McChesney believes too many top high school athletes fail to understand that respect is earned, not given.

“They say things like, ‘You need to respect me,’” he says. “And I’m like, ‘Who are you? No offense kid, but who do you think you are?’

“How about you just sit back and buy in and then you’ll be respected because of the work ethic? You sit here and tell me what I should think. No offense 17-year-old, but kick rocks.”

McChesney admits to being immature in many ways himself as a young player.

“I was a moron when I was in high school,” he says. “I didn’t do anything right. I went to college immature. I wasn’t a good student. I drank too much. I smoked too much. I chased too many girls. It directly affected my opportunity in the NFL.

“I had character issues. My senior year, I had 60 tackles and nine sacks as a three-technique and I didn’t even get invited to The Combine.”

He wants to make sure his players don’t make the same mistakes he did.

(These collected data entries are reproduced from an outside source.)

-- one inner-loop step of A, at row r, advances the state by one bubble
lemma pvG_len (sx sy dx dy : Int) (C : Nat) (k : Nat) :
    ((pvG sx sy dx dy C k).getD (((k/4 : Nat) : Int) + 1) []).length = k % 4 := by
  induction k with
  | zero => simp [pvG, PySem.Dict.getD_empty]
  | succ k ih =>
      rw [pvG]
      by_cases h3 : k % 4 = 3
      · have hdiv : (k+1) / 4 = k / 4 + 1 := by omega
        have hmod : (k+1) % 4 = 0 := by omega
        have hne : (((k+1)/4 : Nat) : Int) + 1 ≠ ((k/4 : Nat) : Int) + 1 := by
          rw [hdiv]; push_cast; omega
        rw [PySem.Dict.getD_insert_of_ne]
        · rw [hmod, PySem.Dict.getD_eq_get?_getD,
            pvG_get?_none sx sy dx dy C k _ (by push_cast; omega)]
          rfl
        · exact hne
      · have hdiv : (k+1) / 4 = k / 4 := by omega
        have hmod : (k+1) % 4 = k % 4 + 1 := by omega
        rw [hdiv, PySem.Dict.getD_insert_self, List.length_append, ih, hmod]
        rfl

lemma pvA_step (sx sy dx dy : Int) (C : Nat) (r s : Nat) (hs : s < C) :
    (let st : PySem.Dict Int (List (Int × Int)) × Int :=
        (pvG sx sy dx dy C (r*C+s), ((((r*C+s)/4 : Nat) : Int) + 1));
      let g := st.1.insert st.2 (st.1.getD st.2 [] ++ [(sx + (s : Int) * dx, sy + (r : Int) * dy)])
      if (g.getD st.2 []).length == 4 then (g, st.2 + 1) else (g, st.2)) =
    (pvG sx sy dx dy C (r*C+s+1), ((((r*C+s+1)/4 : Nat) : Int) + 1)) := by
  have hmodC : (r*C+s) % C = s := by
    rw [Nat.add_comm, Nat.add_mul_mod_self_right, Nat.mod_eq_of_lt hs]
  have hdivC : (r*C+s) / C = r := by
    rw [Nat.add_comm, Nat.add_mul_div_right _ _ (by omega : 0 < C),
      Nat.div_eq_of_lt hs]
    omega
  have hg : (pvG sx sy dx dy C (r*C+s)).insert ((((r*C+s)/4 : Nat) : Int) + 1)
      ((pvG sx sy dx dy C (r*C+s)).getD ((((r*C+s)/4 : Nat) : Int) + 1) [] ++
        [(sx + (s : Int) * dx, sy + (r : Int) * dy)]) = pvG sx sy dx dy C (r*C+s+1) := by
    rw [pvG]; rw [hmodC, hdivC]
  simp only [PySem.Dict.getD_insert_self, List.length_append, List.length_singleton,
    pvG_len]
  set k := r*C+s with hk
  by_cases h3 : k % 4 = 3
  · have hb : (k % 4 + 1 == 4) = true := by rw [h3]; rfl
    rw [hb, if_pos rfl, hg]
    have h4 : (k+1)/4 = k/4 + 1 := by omega
    rw [h4]; push_cast; ring_nf
  · have hb : (k % 4 + 1 == 4) = false := by
      simp only [beq_eq_false_iff_ne]; omega
    rw [hb, if_neg (by simp), hg]
    have h4 : (k+1)/4 = k/4 := by omega
    rw [h4]

-- A's inner loop over any consecutive block of columns
lemma pvA_inner (sx sy dx dy : Int) (C : Nat) (r : Nat) :
    ∀ (len s : Nat), s + len ≤ C →
    ((List.range' s len).map (Nat.cast : Nat → Int)).foldl
      (fun (st : PySem.Dict Int (List (Int × Int)) × Int) c =>
        let x := sx + c * dx
        let y := sy + (r : Int) * dy
        let g := st.1.insert st.2 (st.1.getD st.2 [] ++ [(x, y)])
        if (g.getD st.2 []).length == 4 then (g, st.2 + 1) else (g, st.2))
      (pvG sx sy dx dy C (r*C+s), ((((r*C+s)/4 : Nat) : Int) + 1)) =
    (pvG sx sy dx dy C (r*C+s+len), ((((r*C+s+len)/4 : Nat) : Int) + 1)) := by
  intro len
  induction len with
  | zero => intro s _; simp
  | succ len ih =>
      intro s hs
      rw [List.range'_succ, List.map_cons, List.foldl_cons]
      have hstep := pvA_step sx sy dx dy C r s (by omega)
      simp only at hstep
      rw [hstep]
      have := ih (s+1) (by omega)
      have harith : r*C+(s+1)+len = r*C+s+(len+1) := by omega
      rw [harith] at this
      exact this

-- A's outer loop
lemma pvA_outer (sx sy dx dy : Int) (C : Nat) :
    ∀ (R : Nat),
    ((List.range R).map (Nat.cast : Nat → Int)).foldl
      (fun (st : PySem.Dict Int (List (Int × Int)) × Int) r =>
        ((List.range C).map (Nat.cast : Nat → Int)).foldl
          (fun st c =>
            let x := sx + c * dx
            let y := sy + r * dy
            let g := st.1.insert st.2 (st.1.getD st.2 [] ++ [(x, y)])
            if (g.getD st.2 []).length == 4 then (g, st.2 + 1) else (g, st.2))
          st)
      (PySem.Dict.empty, 1) =
    (pvG sx sy dx dy C (R*C), ((((R*C)/4 : Nat) : Int) + 1)) := by
  intro R
  induction R with
  | zero => simp [pvG]
  | succ R ih =>
      rw [List.range_succ, List.map_append, List.foldl_append, ih]
      simp only [List.map_cons, List.map_nil, List.foldl_cons, List.foldl_nil]
      have := pvA_inner sx sy dx dy C R C 0 (by omega)
      rw [List.range_eq_range']
      simp only [Nat.add_zero] at this
      rw [this]
      have harith : R*C+C = (R+1)*C := by ring
      rw [harith]

-- B's flat comprehension builds exactly the centers list
lemma pvB_centers (sx sy dx dy : Int) (C : Nat) (hC : 0 < C) :
    ∀ (R : Nat),
    ((List.range R).map (Nat.cast : Nat → Int)).flatMap
      (fun r => ((List.range C).map (Nat.cast : Nat → Int)).map
        (fun c => (sx + c * dx, sy + r * dy))) =
    pvCenters sx sy dx dy C (R*C) := by
  intro R
  induction R with
  | zero => simp [pvCenters]
  | succ R ih =>
      rw [List.range_succ, List.map_append, List.flatMap_append, ih]
      simp only [List.map_cons, List.map_nil, List.flatMap_cons, List.flatMap_nil,
        List.append_nil, List.map_map]
      have hblock : ∀ (len s : Nat), s + len ≤ C →
          pvCenters sx sy dx dy C (R*C+s+len) =
          pvCenters sx sy dx dy C (R*C+s) ++
            ((List.range' s len).map
              (fun c => (sx + ((c : Nat) : Int) * dx, sy + ((R : Nat) : Int) * dy))) := by
        intro len
        induction len with
        | zero => intro s _; simp
        | succ len ihl =>
            intro s hs
            have hmodC : (R*C+s) % C = s := by
              rw [Nat.add_comm, Nat.add_mul_mod_self_right, Nat.mod_eq_of_lt (by omega)]
            have hdivC : (R*C+s) / C = R := by
              rw [Nat.add_comm, Nat.add_mul_div_right _ _ hC, Nat.div_eq_of_lt (by omega)]
              omega
            have h1 : pvCenters sx sy dx dy C (R*C+s+1) =
                pvCenters sx sy dx dy C (R*C+s) ++
                  [(sx + (s : Int) * dx, sy + (R : Int) * dy)] := by
              rw [pvCenters_succ, hmodC, hdivC]
            have h2 := ihl (s+1) (by omega)
            have harith : R*C+s+(len+1) = R*C+(s+1)+len := by omega
            rw [harith, h2, (by omega : R*C+(s+1) = R*C+s+1), h1,
              List.range'_succ, List.map_cons, List.append_assoc]
            rfl
      have := hblock C 0 (by omega)
      simp only [Nat.add_zero] at this
      rw [(by ring : (R+1)*C = R*C+C), this, List.range_eq_range']
      rfl

-- B's dict-building loop over fresh increasing keys: its items are the chunk list
lemma pvB_fold (cs : List (Int × Int)) (m : Nat) :
    (((List.range m).map (Nat.cast : Nat → Int)).foldl
      (fun (g : PySem.Dict Int (List (Int × Int))) q =>
        g.insert (q + 1) (PySem.List.slice cs (some (4 * q)) (some (4 * q + 4))))
      PySem.Dict.empty).items =
    (List.range m).map
      (fun q => (((q : Nat) : Int) + 1, (cs.drop (4*q)).take 4)) := by
  have h := PySem.Dict.items_foldl_insert_fresh
    (l := (List.range m).map (Nat.cast : Nat → Int))
    (k := fun q => q + 1)
    (v := fun q => PySem.List.slice cs (some (4 * q)) (some (4 * q + 4)))
    (d := PySem.Dict.empty)
    (by intro a _; exact PySem.Dict.contains_empty _)
    (by
      rw [List.map_map]
      exact List.nodup_range.map (fun a b hab => by
        simp only [Function.comp] at hab
        exact_mod_cast (by omega : ((a:Int)) + 1 = (b:Int) + 1 → (a:Int) = (b:Int)) hab))
  rw [h]
  simp only [PySem.Dict.empty, List.nil_append, List.map_map]
  apply List.map_congr_left
  intro q _
  simp only [Function.comp]
  congr 1
  have h4q : (4 : Int) * (q : Nat) = ((4*q : Nat) : Int) := by push_cast; ring
  have h4q4 : (4 : Int) * (q : Nat) + 4 = ((4*q+4 : Nat) : Int) := by push_cast; ring
  rw [h4q4, h4q, PySem.List.slice_natCast]
  congr 1
  omega

-- degenerate case: a pyRange with a nonpositive stop is empty
lemma pyRange_nonpos (b : Int) (hb : b ≤ 0) : PySem.List.pyRange 0 b 1 = [] := by
  rw [PySem.List.pyRange_one]
  simp only [Int.sub_zero, List.map_eq_nil_iff, List.range_eq_nil]
  omega
-- pv_equiv track=rewrite | github.com/sodaqqq/simple_regex | myregex.py | parse_regex
-- ===== SOURCE A (Python) =====
-- def parse_regex(regex):
--     """
--     Breaks down the regex into tokens (symbol, operator)
--     """
--     tokens = []
--     i = 0
--     while i < len(regex):
--
--         if i + 1 < len(regex) and regex[i+1] in '*+':
--             tokens.append((regex[i], regex[i+1]))
--             i += 2
--
--         else:
--             tokens.append((regex[i], ''))
--             i += 1
--
--     return tokens
-- ===== SOURCE B (Python) =====
-- def parse_regex(regex):
--     """
--     Breaks down the regex into tokens (symbol, operator)
--     """
--     tokens = []
--     for c in regex:
--         if c in '*+' and tokens and tokens[-1][1] == '':
--             tokens[-1] = (tokens[-1][0], c)
--         else:
--             tokens.append((c, ''))
--     return tokens
-- ===== Notes on version B (the rewrite author's own statement) =====
-- stated objective: simpler
-- what changed: Replaced the index-based while loop with lookahead and skip-by-2 by a single for-each pass that attaches an operator retroactively to the last token when its operator slot is empty; direct iteration also avoids per-character indexing.
import Mathlib
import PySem

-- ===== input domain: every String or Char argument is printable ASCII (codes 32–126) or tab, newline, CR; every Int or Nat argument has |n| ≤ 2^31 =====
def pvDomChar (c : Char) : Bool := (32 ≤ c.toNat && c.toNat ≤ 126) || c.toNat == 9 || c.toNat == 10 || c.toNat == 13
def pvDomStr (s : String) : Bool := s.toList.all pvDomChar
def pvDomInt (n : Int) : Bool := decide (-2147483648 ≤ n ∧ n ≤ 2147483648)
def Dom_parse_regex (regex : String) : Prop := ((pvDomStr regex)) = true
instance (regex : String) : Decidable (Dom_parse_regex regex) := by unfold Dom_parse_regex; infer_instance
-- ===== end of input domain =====

-- B replaces A's index/lookahead/skip-by-2 loop by one for-each pass that attaches
-- an operator to the previous token; same output, simpler decomposition.

-- ===== PORT A =====
-- A's while loop over index i, reading regex[i] and the lookahead regex[i+1],
-- transcribed as recursion on the remaining characters (i += 2 drops two, i += 1 drops one).
def parseA_go : List Char → List (String × String)
  | [] => []
  | [c] => [(String.ofList [c], "")]
  | c1 :: c2 :: rest =>
    if c2 = '*' ∨ c2 = '+' then
      (String.ofList [c1], String.ofList [c2]) :: parseA_go rest
    else
      (String.ofList [c1], "") :: parseA_go (c2 :: rest)
termination_by l => l.length

def parse_regex (regex : String) : List (String × String) :=
  parseA_go regex.toList

-- ===== PORT B =====
-- B's loop body: merge an operator into the last token if its operator slot is empty,
-- otherwise append a fresh (c, '') token.
def stepB (acc : List (String × String)) (c : Char) : List (String × String) :=
  match acc.getLast? with
  | some (s, op) =>
    if (c = '*' ∨ c = '+') ∧ op = "" then acc.dropLast ++ [(s, String.ofList [c])]
    else acc ++ [(String.ofList [c], "")]
  | none => acc ++ [(String.ofList [c], "")]

def parse_regex_alt (regex : String) : List (String × String) :=
  regex.toList.foldl stepB []

-- ===== PRECONDITION & SPEC =====
def Spec_parse_regex (regex : String) (out : List (String × String)) : Prop := out = parse_regex_alt regex
instance (regex : String) (out : List (String × String)) : Decidable (Spec_parse_regex regex out) := by unfold Spec_parse_regex; infer_instance

-- ===== CLAIM (what is proved, stated in full; the proofs are below) =====
def Claim_equal_parse_regex : Prop := ∀ (regex : String), Dom_parse_regex regex → Spec_parse_regex regex (parse_regex regex)

-- ===== LEMMAS AND PROOFS =====

-- If the accumulator's last token already carries an operator (or is absent),
-- or the next character is not an operator, stepB simply appends.
lemma stepB_append (acc : List (String × String)) (c : Char)
    (h : (∀ s op, acc.getLast? = some (s, op) → op ≠ "") ∨ ¬(c = '*' ∨ c = '+')) :
    stepB acc c = acc ++ [(String.ofList [c], "")] := by
  unfold stepB
  cases hl : acc.getLast? with
  | none => rfl
  | some t =>
    obtain ⟨s, op⟩ := t
    rcases h with h | h
    · simp [h s op hl]
    · simp [h]

lemma foldB (cs : List Char) :
    ∀ acc : List (String × String),
    ((∀ s op, acc.getLast? = some (s, op) → op ≠ "") ∨
      (∀ c, cs.head? = some c → ¬(c = '*' ∨ c = '+'))) →
    List.foldl stepB acc cs = acc ++ parseA_go cs := by
  induction cs using parseA_go.induct with
  | case1 =>
    intro acc _
    simp [parseA_go]
  | case2 c =>
    intro acc h
    have h' : (∀ s op, acc.getLast? = some (s, op) → op ≠ "") ∨ ¬(c = '*' ∨ c = '+') := by
      rcases h with h | h
      · exact Or.inl h
      · exact Or.inr (h c rfl)
    simp [List.foldl, stepB_append acc c h', parseA_go]
  | case3 c1 c2 rest hop ih =>
    intro acc h
    have h' : (∀ s op, acc.getLast? = some (s, op) → op ≠ "") ∨ ¬(c1 = '*' ∨ c1 = '+') := by
      rcases h with h | h
      · exact Or.inl h
      · exact Or.inr (h c1 rfl)
    have e1 : stepB acc c1 = acc ++ [(String.ofList [c1], "")] := stepB_append acc c1 h'
    have e2 : stepB (acc ++ [(String.ofList [c1], "")]) c2
        = acc ++ [(String.ofList [c1], String.ofList [c2])] := by
      unfold stepB
      simp [hop]
    have e3 := ih (acc ++ [(String.ofList [c1], String.ofList [c2])])
      (Or.inl (by
        intro s op hl hc
        simp at hl
        rw [← hl.2] at hc
        have := congrArg String.toList hc
        simp at this))
    rw [List.foldl_cons, e1, List.foldl_cons, e2, e3]
    simp [parseA_go, hop]
  | case4 c1 c2 rest hop ih =>
    intro acc h
    have h' : (∀ s op, acc.getLast? = some (s, op) → op ≠ "") ∨ ¬(c1 = '*' ∨ c1 = '+') := by
      rcases h with h | h
      · exact Or.inl h
      · exact Or.inr (h c1 rfl)
    have e1 : stepB acc c1 = acc ++ [(String.ofList [c1], "")] := stepB_append acc c1 h'
    have e3 := ih (acc ++ [(String.ofList [c1], "")])
      (Or.inr (by intro c hc hcop; cases hc; exact hop hcop))
    rw [List.foldl_cons, e1, e3]
    simp [parseA_go, hop]

-- ===== VERDICT (by name: the statement is the Claim_ definition above) =====
theorem parse_regex_spec : Claim_equal_parse_regex := by
  intro regex _
  unfold Spec_parse_regex parse_regex parse_regex_alt
  rw [foldB regex.toList [] (Or.inl (by intro s op h; simp at h))]
  simp
-- pv_equiv track=rewrite | github.com/cfe-lab/MiCall | micall/utils/exact_coverage.py | build_kmer_index_for_size
-- ===== SOURCE A (Python) =====
-- from collections import defaultdict
-- from typing import Dict, Sequence, Tuple, TextIO, Iterator, cast
--
-- def build_kmer_index_for_size(
--     contigs: Dict[str, str], k: int
-- ) -> Dict[str, Sequence[Tuple[str, int]]]:
--     """
--     Build a k-mer index for a specific k-mer size.
--     Used for lazy computation when encountering reads shorter than the default kmer_size.
--
--     :param contigs: Dictionary mapping contig_name -> sequence
--     :param k: Size of k-mers to index
--     :return: Dictionary mapping kmer -> list of (contig_name, position) tuples
--     """
--     kmer_index = defaultdict(list)
--
--     for contig_name, sequence in contigs.items():
--         seq_len = len(sequence)
--         for i in range(seq_len - k + 1):
--             kmer = sequence[i : i + k]
--             if "N" not in kmer:  # Skip k-mers with N
--                 kmer_index[kmer].append((contig_name, i))
--
--     ret = cast(Dict[str, Sequence[Tuple[str, int]]], kmer_index)
--     return ret
-- ===== SOURCE B (Python) =====
-- def build_kmer_index_for_size(contigs, k):
--     """Segment each sequence into maximal 'N'-free runs, then slide a k-window
--     over each run: no per-window membership test. A negative k indexes nothing."""
--     index = {}
--     if k < 0:
--         return index
--     for contig_name, sequence in contigs.items():
--         runs = []            # (offset, run): maximal substrings without 'N'
--         start = 0
--         cur = ''
--         for ch in sequence:
--             if ch == 'N':
--                 runs.append((start, cur))
--                 start += len(cur) + 1
--                 cur = ''
--             else:
--                 cur += ch
--         runs.append((start, cur))
--         for off, run in runs:
--             for j in range(len(run) - k + 1):
--                 index.setdefault(run[j:j + k], []).append((contig_name, off + j))
--     return index
-- ===== Notes on version B (the rewrite author's own statement) =====
-- stated objective: alternative
-- what changed: B first segments each sequence into maximal N-free runs in one character scan and then slides the k-window inside each run, so A's per-window 'N in kmer' membership test disappears by construction; for k < 0, B returns {} instead of A's slice-wraparound artefacts.
-- intended difference: For k < 0 with a non-empty contigs dict, A returns a dict of negative-slice wraparound artefacts (e.g. key '' at phantom positions past the end of the sequence) while B returns {}; a negative k-mer size matches nothing, so the empty index is the intended value. — e.g. on build_kmer_index_for_size([("c", "A")], -1): A returns [("", [("c", 0), ("c", 1), ("c", 2)])], B returns []
import Mathlib
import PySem

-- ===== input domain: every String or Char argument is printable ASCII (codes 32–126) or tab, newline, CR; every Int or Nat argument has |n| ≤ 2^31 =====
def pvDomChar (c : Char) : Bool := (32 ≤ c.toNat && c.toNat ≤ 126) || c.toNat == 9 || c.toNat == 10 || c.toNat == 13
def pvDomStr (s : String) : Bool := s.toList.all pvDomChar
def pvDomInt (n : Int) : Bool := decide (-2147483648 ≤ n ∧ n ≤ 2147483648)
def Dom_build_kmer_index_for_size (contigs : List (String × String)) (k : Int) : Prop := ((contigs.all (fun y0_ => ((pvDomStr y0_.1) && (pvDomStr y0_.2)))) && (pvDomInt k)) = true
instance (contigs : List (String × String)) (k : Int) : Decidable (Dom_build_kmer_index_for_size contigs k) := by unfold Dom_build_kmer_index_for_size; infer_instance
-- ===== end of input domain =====

-- ===== PORT A =====
-- A: for each contig, for every window position test 'N' membership and append to a defaultdict.
def build_kmer_index_for_size (contigs : List (String × String)) (k : Int) : List (String × List (String × Int)) :=
  (contigs.foldl
    (fun (kmer_index : PySem.Dict String (List (String × Int))) nc =>
      let seq_len := PySem.Str.len nc.2
      (PySem.List.pyRange 0 (seq_len - k + 1) 1).foldl
        (fun kmer_index i =>
          let kmer := PySem.Str.slice nc.2 (some i) (some (i + k))
          if ¬ (PySem.Str.isIn "N" kmer = true) then
            kmer_index.modify kmer [] (fun l => l ++ [(nc.1, i)])
          else kmer_index)
        kmer_index)
    PySem.Dict.empty).items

“I’m very hard on my guys, but they all know I love them,” he says. “The ones who are supposed to be here, stay. And the ones who aren’t, go. That’s the beauty of football.”

And McChesney loves it.

“It’s pretty fun,” he says. “It’s a great gig. I’m just happy that I can help spark change in my home state and kids can have an outlet and access to somebody who does it right.

“I’d like to think we’re building a foundation with these kids that can help them grow as men and not just players.”